» **Activity**: Find the lines of the data below that include "getD". Report their number only.

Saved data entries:
::::::

-- B's value as the same canonical sums
lemma matrices_alt_eq_canon (M : List (List Int)) :
    matrices_alt M
      = ((PySem.List.pyRange 0 ((((M.length:Int)-1))*2+1) 1).map (fun c => dProd M ((M.length:Int)-1) (c - ((M.length:Int)-1)))).sum
      - ((PySem.List.pyRange 0 ((((M.length:Int)-1))*2+1) 1).map (fun c => aProd M ((M.length:Int)-1) c)).sum := by
  set n := (M.length:Int) - 1 with hn
  have hd := fold_nested_eq_travT M n (fun i j => i - j)
  have ha := fold_nested_eq_travT M n (fun i j => i + j)
  beta_reduce at hd ha
  have h0 : matrices_alt M
      = (PySem.Dict.values ((travT M n (fun i j => i - j)).foldl
            (fun d p => d.insert p.1 (d.getD p.1 1 * p.2)) PySem.Dict.empty)).sum
      - (PySem.Dict.values ((travT M n (fun i j => i + j)).foldl
            (fun d p => d.insert p.1 (d.getD p.1 1 * p.2)) PySem.Dict.empty)).sum := by
    rw [matrices_alt]
    simp only [PySem.List.len_eq, ← hn]
    rw [pairfold (PySem.List.pyRange n (-1) (-1))
        (fun _ => PySem.List.pyRange 0 (n+1) 1)
        (fun d i j => d.insert (i-j) (d.getD (i-j) 1 * mEnt M i j))
        (fun d i j => d.insert (i+j) (d.getD (i+j) 1 * mEnt M i j))
        PySem.Dict.empty PySem.Dict.empty]
    rw [hd, ha]
  rw [h0, sum_values_fold, sum_values_fold]
  congr 1
  · have h1 : (PySem.Set.ofList ((travT M n (fun i j => i - j)).map Prod.fst)).map
        (fun k => (((travT M n (fun i j => i - j)).filter (fun p => p.1 == k)).map (·.2)).prod)
        = (PySem.Set.ofList ((travT M n (fun i j => i - j)).map Prod.fst)).map (dProd M n) :=
      List.map_congr_left (fun k _ => prodKey_diag M n k)
    rw [h1, ((keys_diag_perm M n).map (dProd M n)).sum_eq, List.map_map]
    rfl
  · have h2 : (PySem.Set.ofList ((travT M n (fun i j => i + j)).map Prod.fst)).map
        (fun k => (((travT M n (fun i j => i + j)).filter (fun p => p.1 == k)).map (·.2)).prod)
        = (PySem.Set.ofList ((travT M n (fun i j => i + j)).map Prod.fst)).map (aProd M n) :=
      List.map_congr_left (fun k _ => prodKey_anti M n k)
    rw [h2, ((keys_anti_perm M n).map (aProd M n)).sum_eq]

-- ===== VERDICT (by name: the statement is the Claim_ definition above) =====
theorem matrices_spec : Claim_equal_matrices := by
  intro M _ _
  unfold Spec_matrices
  rw [matrices_eq_canon, matrices_alt_eq_canon]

::::::

» **Output**: 4